Under bankruptcy law, a trustee is allowed to demand the return of payments received by suppliers in the 90 days before a bankruptcy if the trustee believes the suppliers were paid preferentially over others. Also, the trustee is allowed to go after any money received by company “insiders” or top executives in a 12-month period before bankruptcy.

More than $46.6 million was paid out by Great Northern in the 90 days before the Jan. 9 bankruptcy filing, according to financial documents submitted to U.S. Bankruptcy Court in Bangor earlier this year. But not all of the hundreds of businesses nationwide that received payments in those 90 days received letters from Growe demanding that the money be sent back. In August, Growe said the company was seeking at least $4.6 million or 10 percent of what was paid by Great Northern in the three months prior to bankruptcy.

The intended purpose behind the preferential payment recall is to collect the money, put it into a pool, and distribute it in an equitable way to other creditors with claims against the company, according to bankruptcy attorneys. Secured creditors are repaid first, and if anything is left, then unsecured creditors.

In Maine, Lynch Logistics of Bangor, which conducts business as Central Maine Transport, has been sued to send back $472,680, and Chester Forest Products of Lincoln has been sued to send back $230,648, according to the lawsuits.

The other companies are: Avebe America of New Jersey, Weavexx Corp. of North Carolina, Honeywell Measurex Systems of Chicago, Albany Mount Vernon Dryfelt of North Carolina, and Graymont Inc. of New Brunswick, Canada. The total amount that Growe is seeking to be returned is $2.019 million, according to the lawsuits already filed.

“The preferential transfers were made while [Great Northern] was insolvent,” Growe stated in court documents.
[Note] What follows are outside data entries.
-- pv_equiv track=rewrite | github.com/OnurAkyar/Cosmos-YKS2026 | CPT_Dataset_Hazırlama/formatter/tokenize_and_pack.py | pack_token_stream
-- ===== SOURCE A (Python) =====
-- from typing import Generator
--
-- def pack_token_stream(
--     token_stream: Generator[int, None, None],
--     max_seq_len: int,
-- ) -> list[dict]:
--     """
--     Consume a flat stream of token ids and yield fixed-length chunks.
--
--     Each chunk becomes one training example.
--     labels = input_ids (standard causal LM objective).
--     The last incomplete chunk is dropped to keep all lengths equal.
--     """
--     buffer = []
--     packed = []
--
--     for token_id in token_stream:
--         buffer.append(token_id)
--         if len(buffer) == max_seq_len:
--             packed.append({
--                 "input_ids": buffer,
--                 "labels":    buffer.copy(),
--             })
--             buffer = []
--
--     # Drop the final incomplete chunk — uneven lengths break packing efficiency
--     dropped = len(buffer)
--     return packed, dropped
-- ===== SOURCE B (Python) =====
-- def pack_token_stream(token_stream, max_seq_len):
--     tokens = list(token_stream)
--     n = len(tokens)
--     if max_seq_len <= 0:
--         # nothing can ever fill a non-positive-length chunk: everything is dropped
--         return [], n
--     num_chunks = n // max_seq_len
--     packed = [
--         {
--             "input_ids": tokens[i * max_seq_len:(i + 1) * max_seq_len],
--             "labels": tokens[i * max_seq_len:(i + 1) * max_seq_len],
--         }
--         for i in range(num_chunks)
--     ]
--     return packed, n - num_chunks * max_seq_len
-- ===== Notes on version B (the rewrite author's own statement) =====
-- stated objective: alternative
-- what changed: Replaces the per-token streaming append/length-check loop with a single index-driven slicing pass: materialize the stream, compute the chunk count by integer division, and build each chunk as a list slice.
import Mathlib
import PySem

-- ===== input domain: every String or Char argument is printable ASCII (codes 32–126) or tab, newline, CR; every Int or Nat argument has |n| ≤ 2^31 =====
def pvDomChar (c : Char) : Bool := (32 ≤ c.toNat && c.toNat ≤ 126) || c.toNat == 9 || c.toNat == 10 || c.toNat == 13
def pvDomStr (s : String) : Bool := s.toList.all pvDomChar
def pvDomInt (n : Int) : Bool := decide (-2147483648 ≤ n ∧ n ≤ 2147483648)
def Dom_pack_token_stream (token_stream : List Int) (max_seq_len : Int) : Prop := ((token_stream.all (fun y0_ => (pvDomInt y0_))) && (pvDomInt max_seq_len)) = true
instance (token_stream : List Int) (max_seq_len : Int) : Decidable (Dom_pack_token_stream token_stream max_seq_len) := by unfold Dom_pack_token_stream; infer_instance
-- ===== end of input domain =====

-- B replaces A's per-token streaming append/length-check loop with an index-driven
-- slicing pass (chunk count by integer division, each chunk a slice); same cost, different decomposition.

-- ===== PORT A =====
-- loop body of A's 'for token_id in token_stream': append to buffer, flush a full buffer
def pvStepA (max_seq_len : Int) (s : List Int × List (List (String × List Int))) (token_id : Int) :
    List Int × List (List (String × List Int)) :=
  let buffer := s.1 ++ [token_id]
  if (buffer.length : Int) = max_seq_len then
    ([], s.2 ++ [[("input_ids", buffer), ("labels", buffer)]])
  else
    (buffer, s.2)

def pack_token_stream (token_stream : List Int) (max_seq_len : Int) : (List (List (String × List Int))) × Int :=
  let st := token_stream.foldl (pvStepA max_seq_len) ([], [])
  (st.2, (st.1.length : Int))

-- ===== PORT B =====
def pack_token_stream_alt (token_stream : List Int) (max_seq_len : Int) : (List (List (String × List Int))) × Int :=
  let n : Int := token_stream.length
  if max_seq_len ≤ 0 then
    ([], n)
  else
    let num_chunks := PySem.Int.floordiv n max_seq_len
    let packed := (PySem.List.pyRange 0 num_chunks 1).map (fun i =>
      let chunk := PySem.List.slice token_stream (some (i * max_seq_len)) (some ((i + 1) * max_seq_len))
      [("input_ids", chunk), ("labels", chunk)])
    (packed, n - num_chunks * max_seq_len)

-- ===== PRECONDITION & SPEC =====
def Spec_pack_token_stream (token_stream : List Int) (max_seq_len : Int) (out : (List (List (String × List Int))) × Int) : Prop := out = pack_token_stream_alt token_stream max_seq_len
instance (token_stream : List Int) (max_seq_len : Int) (out : (List (List (String × List Int))) × Int) : Decidable (Spec_pack_token_stream token_stream max_seq_len out) := by unfold Spec_pack_token_stream; infer_instance

-- ===== CLAIM (what is proved, stated in full; the proofs are below) =====
def Claim_equal_pack_token_stream : Prop := ∀ (token_stream : List Int) (max_seq_len : Int), Dom_pack_token_stream token_stream max_seq_len → Spec_pack_token_stream token_stream max_seq_len (pack_token_stream token_stream max_seq_len)

-- ===== LEMMAS AND PROOFS =====

-- middle spec: the chunks and the leftover tail, by structural recursion
def packRec (l : Nat) (xs : List Int) : List (List Int) × List Int :=
  if _h : l = 0 ∨ xs.length < l then ([], xs)
  else
    let r := packRec l (xs.drop l)
    (xs.take l :: r.1, r.2)
termination_by xs.length
decreasing_by simp only [List.length_drop]; omega

def pvWrap (c : List Int) : List (String × List Int) := [("input_ids", c), ("labels", c)]

lemma packRec_of_lt {l : Nat} {xs : List Int} (h : xs.length < l) : packRec l xs = ([], xs) := by
  rw [packRec]; simp [h]

lemma packRec_cons {l : Nat} {c xs : List Int} (hc : c.length = l) (hl : 0 < l) :
    packRec l (c ++ xs) = (c :: (packRec l xs).1, (packRec l xs).2) := by
  rw [packRec]
  have hlen : (c ++ xs).length = l + xs.length := by simp [hc]
  rw [dif_neg (by omega)]
  simp [List.drop_left' hc, List.take_left' hc]

lemma pvStepA_full {l : Nat} {buf : List Int} {packed : List (List (String × List Int))} {t : Int}
    (hfull : buf.length + 1 = l) :
    pvStepA (l : Int) (buf, packed) t = ([], packed ++ [pvWrap (buf ++ [t])]) := by
  unfold pvStepA pvWrap
  rw [if_pos (by simp only [List.length_append, List.length_cons, List.length_nil]; push_cast; omega)]

lemma pvStepA_notfull {l : Nat} {buf : List Int} {packed : List (List (String × List Int))} {t : Int}
    (hne : buf.length + 1 ≠ l) :
    pvStepA (l : Int) (buf, packed) t = (buf ++ [t], packed) := by
  unfold pvStepA
  rw [if_neg (by simp only [List.length_append, List.length_cons, List.length_nil]; push_cast; omega)]

-- A's loop, started on any partial buffer, computes packRec
lemma loopA_eq (l : Nat) (hl : 0 < l) :
    ∀ (ts buf : List Int) (packed : List (List (String × List Int))), buf.length < l →
    ts.foldl (pvStepA (l : Int)) (buf, packed)
    = ((packRec l (buf ++ ts)).2, packed ++ (packRec l (buf ++ ts)).1.map pvWrap) := by
  intro ts
  induction ts with
  | nil =>
    intro buf packed hb
    simp [packRec_of_lt hb]
  | cons t ts ih =>
    intro buf packed hb
    simp only [List.foldl_cons]
    by_cases hfull : buf.length + 1 = l
    · rw [pvStepA_full hfull, ih [] (packed ++ [pvWrap (buf ++ [t])]) hl]
      have hkey : buf ++ t :: ts = (buf ++ [t]) ++ ts := by simp
      rw [hkey, packRec_cons (c := buf ++ [t]) (by simp; omega) hl]
      simp
    · rw [pvStepA_notfull hfull, ih (buf ++ [t]) packed (by simp; omega)]
      simp

lemma packRec_fst (l : Nat) (hl : 0 < l) :
    ∀ (xs : List Int),
    (packRec l xs).1 = (List.range (xs.length / l)).map (fun i => (xs.drop (i * l)).take l) := by
  intro xs
  induction hn : xs.length using Nat.strong_induction_on generalizing xs with
  | _ n ih =>
    subst hn
    by_cases h : xs.length < l
    · rw [packRec_of_lt h, Nat.div_eq_of_lt h]; simp
    · rw [Nat.not_lt] at h
      have hdl : (xs.drop l).length = xs.length - l := by simp
      have hd : xs.length / l = (xs.drop l).length / l + 1 := by
        rw [hdl]; exact Nat.div_eq_sub_div hl h
      have ihd := ih (xs.drop l).length (by rw [hdl]; omega) (xs.drop l) rfl
      have hproj : (packRec l xs).1 = xs.take l :: (packRec l (xs.drop l)).1 := by
        rw [packRec, dif_neg (by omega)]
      rw [hproj, hd, List.range_succ_eq_map, List.map_cons, List.map_map]
      refine List.cons_eq_cons.mpr ⟨by simp, ?_⟩
      rw [ihd]
      apply List.map_congr_left
      intro i _
      simp only [Function.comp_apply, List.drop_drop]
      congr 2
      rw [Nat.succ_mul, Nat.add_comm]

lemma packRec_snd (l : Nat) (hl : 0 < l) :
    ∀ (xs : List Int), (packRec l xs).2.length = xs.length % l := by
  intro xs
  induction hn : xs.length using Nat.strong_induction_on generalizing xs with
  | _ n ih =>
    subst hn
    by_cases h : xs.length < l
    · rw [packRec_of_lt h, Nat.mod_eq_of_lt h]
    · rw [Nat.not_lt] at h
      have hdl : (xs.drop l).length = xs.length - l := by simp
      have hproj : (packRec l xs).2 = (packRec l (xs.drop l)).2 := by
        rw [packRec, dif_neg (by omega)]
      rw [hproj, ih (xs.drop l).length (by rw [hdl]; omega) (xs.drop l) rfl, hdl,
        Nat.mod_eq_sub_mod h]

-- A's flush condition never fires when max_seq_len ≤ 0: the buffer just grows
lemma loopA_nonpos (L : Int) (hL : L ≤ 0) :
    ∀ (ts buf : List Int) (packed : List (List (String × List Int))),
    ts.foldl (pvStepA L) (buf, packed) = (buf ++ ts, packed) := by
  intro ts
  induction ts with
  | nil => intro buf packed; simp
  | cons t ts ih =>
    intro buf packed
    simp only [List.foldl_cons]
    rw [show pvStepA L (buf, packed) t = (buf ++ [t], packed) by
      unfold pvStepA
      rw [if_neg (by simp only [List.length_append, List.length_cons, List.length_nil]; push_cast; omega)]]
    rw [ih]
    simp

-- each of B's slices is a drop/take chunk
lemma pvChunkSlice (ts : List Int) (l k : Nat) :
    PySem.List.slice ts (some ((k : Int) * (l : Int))) (some (((k : Int) + 1) * (l : Int)))
      = (ts.drop (k * l)).take l := by
  have h1 : (k : Int) * (l : Int) = ((k * l : Nat) : Int) := by push_cast; ring
  have h2 : ((k : Int) + 1) * (l : Int) = ((k * l : Nat) : Int) + ((l : Nat) : Int) := by
    push_cast; ring
  rw [h1, h2, PySem.List.slice_natCast_add]

-- ===== VERDICT (by name: the statement is the Claim_ definition above) =====
theorem pack_token_stream_spec : Claim_equal_pack_token_stream := by
  intro ts L _
  unfold Spec_pack_token_stream pack_token_stream pack_token_stream_alt
  by_cases hL : L ≤ 0
  · rw [if_pos hL, loopA_nonpos L hL ts [] []]
    simp
  · rw [not_le] at hL
    rw [if_neg (by omega)]
    set l := L.toNat with hl'
    have hLl : L = (l : Int) := by omega
    have hl : 0 < l := by omega
    rw [hLl, loopA_eq l hl ts [] [] hl]
    simp only [List.nil_append]
    have hnum : PySem.Int.floordiv (ts.length : Int) (l : Int) = ((ts.length / l : Nat) : Int) :=
      PySem.Int.floordiv_natCast _ _
    refine Prod.ext ?_ ?_
    · rw [packRec_fst l hl ts, hnum, PySem.List.pyRange_zero_nat]
      simp only [List.map_map]
      apply List.map_congr_left
      intro k _
      simp only [Function.comp_apply]
      rw [pvChunkSlice ts l k]
      simp [pvWrap]
    · rw [packRec_snd l hl ts, hnum]
      have h := Nat.div_add_mod ts.length l
      have hcast : ((ts.length / l : Nat) : Int) * ((l : Nat) : Int) = ((ts.length / l * l : Nat) : Int) := by
        push_cast; ring
      rw [hcast]
      dsimp only
      rw [← Nat.cast_sub (Nat.div_mul_le_self _ _)]
      rw [Nat.sub_eq_of_eq_add (Nat.mod_add_div' ts.length l).symm]
theorem nzIdx_last (xs : List Int) (s : Int) (h : nzIdx xs s ≠ []) :
    (nzIdx xs s).getLast? = some (s + xs.length - 1 - (xs.reverse.takeWhile (fun x => x == 0)).length) := by
  induction xs generalizing s with
  | nil => simp [nzIdx_nil] at h
  | cons x xs ih =>
    by_cases hnz : nzIdx xs (s + 1) = []
    · have hall : ∀ y ∈ xs, y = 0 := (nzIdx_nil_iff xs (s + 1)).mp hnz
      have hx : x ≠ 0 := by
        intro hx0
        rw [nzIdx_cons, if_pos hx0] at h
        exact h hnz
      rw [nzIdx_cons, if_neg hx, hnz]
      have hrev : (x :: xs).reverse = xs.reverse ++ [x] := by simp
      rw [hrev, List.takeWhile_append]
      have hself : xs.reverse.takeWhile (fun y => y == 0) = xs.reverse :=
        List.takeWhile_eq_self_iff.mpr (fun y hy => by
          simp [hall y (List.mem_reverse.mp hy)])
      rw [hself, if_pos rfl, List.takeWhile_cons, if_neg (by simp [hx])]
      simp only [List.append_nil, List.getLast?_cons, List.getLast?_nil, List.length_reverse,
        List.length_cons, Option.getD_none]
      push_cast
      ring_nf
    · have hex : ¬ ∀ y ∈ xs, y = 0 := fun hall => hnz ((nzIdx_nil_iff xs (s + 1)).mpr hall)
      have hlt : (xs.reverse.takeWhile (fun y => y == 0)).length < xs.length := by
        have := takeWhile_zero_lt xs.reverse (by
          intro hall; exact hex (fun y hy => hall y (List.mem_reverse.mpr hy)))
        simpa using this
      have hrev : (x :: xs).reverse = xs.reverse ++ [x] := by simp
      have htw : ((x :: xs).reverse.takeWhile (fun y => y == 0)) = xs.reverse.takeWhile (fun y => y == 0) := by
        rw [hrev, List.takeWhile_append, if_neg (by simp; omega)]
      have hih := ih (s + 1) hnz
      rw [htw]
      rw [nzIdx_cons]
      by_cases hx : x = 0
      · rw [if_pos hx, hih]
        simp only [List.length_cons]
        push_cast
        ring_nf
      · rw [if_neg hx, List.getLast?_cons, hih]
        simp only [Option.getD_some]
        simp only [List.length_cons]
        push_cast
        ring_nf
Dean Beaupain, a Bangor attorney representing Lynch Logistics, on Monday called the lawsuit “a mistake.” He said Lynch received a letter from the trustee asking that the company send back $10,000, and now the lawsuit is claiming the firm needs to send back almost $473,000.

Beaupain said Lynch still is owed thousands of dollars from Great Northern.

“Our position is we don’t owe them any money,” Beaupain said.

An accountant for Chester Forest Products did not return a telephone call for comment. Sherman said he could not comment on the lawsuits, and referred questions to Growe. Growe did not return a telephone call for comment.

Great Northern’s two mills in Millinocket and East Millinocket were sold to Brascan Corp. of Toronto in April. They are managed by NexFor-Fraser Paper Co. and are operated under the name Katahdin Paper Co. East Millinocket currently is producing paper while plans are under way to restart the Millinocket mill.